### Goal of the exercise
Your task is to find every line in the records that holds the string "start" and copy it.

### Dataset entries
* * * *
-- pv_equiv track=rewrite | github.com/tdolega/advent-of-code-2024 | 12/solution.py | find_fences
-- ===== SOURCE A (Python) =====
-- def find_fences(garden: list[list[str]], visited: set[tuple[int, int]], plant: str, last_x: int, last_y: int, dx: int, dy: int):
--     x, y = last_x + dx, last_y + dy
--     if (x, y) in visited:
--         return []
--     if y < 0 or y >= len(garden) or x < 0 or x >= len(garden[y]) or garden[y][x] != plant:
--         return [(last_x, last_y, dx, dy)]  # fence location and direction
--     visited.add((x, y))
--     return sum((find_fences(garden, visited, plant, x, y, dx, dy) for dx, dy in [(0, 1), (0, -1), (1, 0), (-1, 0)]), start=[])
-- ===== SOURCE B (Python) =====
-- def find_fences(garden: list[list[str]], visited: set[tuple[int, int]], plant: str, last_x: int, last_y: int, dx: int, dy: int):
--     # Iterative flood fill with an explicit stack; same visited mutation and
--     # same pre-order fence list as the recursive version.
--     fences = []
--     stack = [(last_x, last_y, dx, dy)]
--     while stack:
--         sx, sy, d_x, d_y = stack.pop()
--         x, y = sx + d_x, sy + d_y
--         if (x, y) in visited:
--             continue
--         if y < 0 or y >= len(garden) or x < 0 or x >= len(garden[y]) or garden[y][x] != plant:
--             fences.append((sx, sy, d_x, d_y))
--             continue
--         visited.add((x, y))
--         for nd in reversed([(0, 1), (0, -1), (1, 0), (-1, 0)]):
--             stack.append((x, y, nd[0], nd[1]))
--     return fences
-- ===== Notes on version B (the rewrite author's own statement) =====
-- stated objective: alternative
-- what changed: The recursive DFS (four recursive calls concatenated with sum(..., start=[])) is replaced by an iterative flood fill over an explicit stack with a single accumulator list, producing the same pre-order fence list without Python recursion (no RecursionError on deep regions).
import Mathlib
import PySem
* * * *
### Output for this exercise
--     return sum((find_fences(garden, visited, plant, x, y, dx, dy) for dx, dy in [(0, 1), (0, -1), (1, 0), (-1, 0)]), start=[])
-- what changed: The recursive DFS (four recursive calls concatenated with sum(..., start=[])) is replaced by an iterative flood fill over an explicit stack with a single accumulator list, producing the same pre-order fence list without Python recursion (no RecursionError on deep regions).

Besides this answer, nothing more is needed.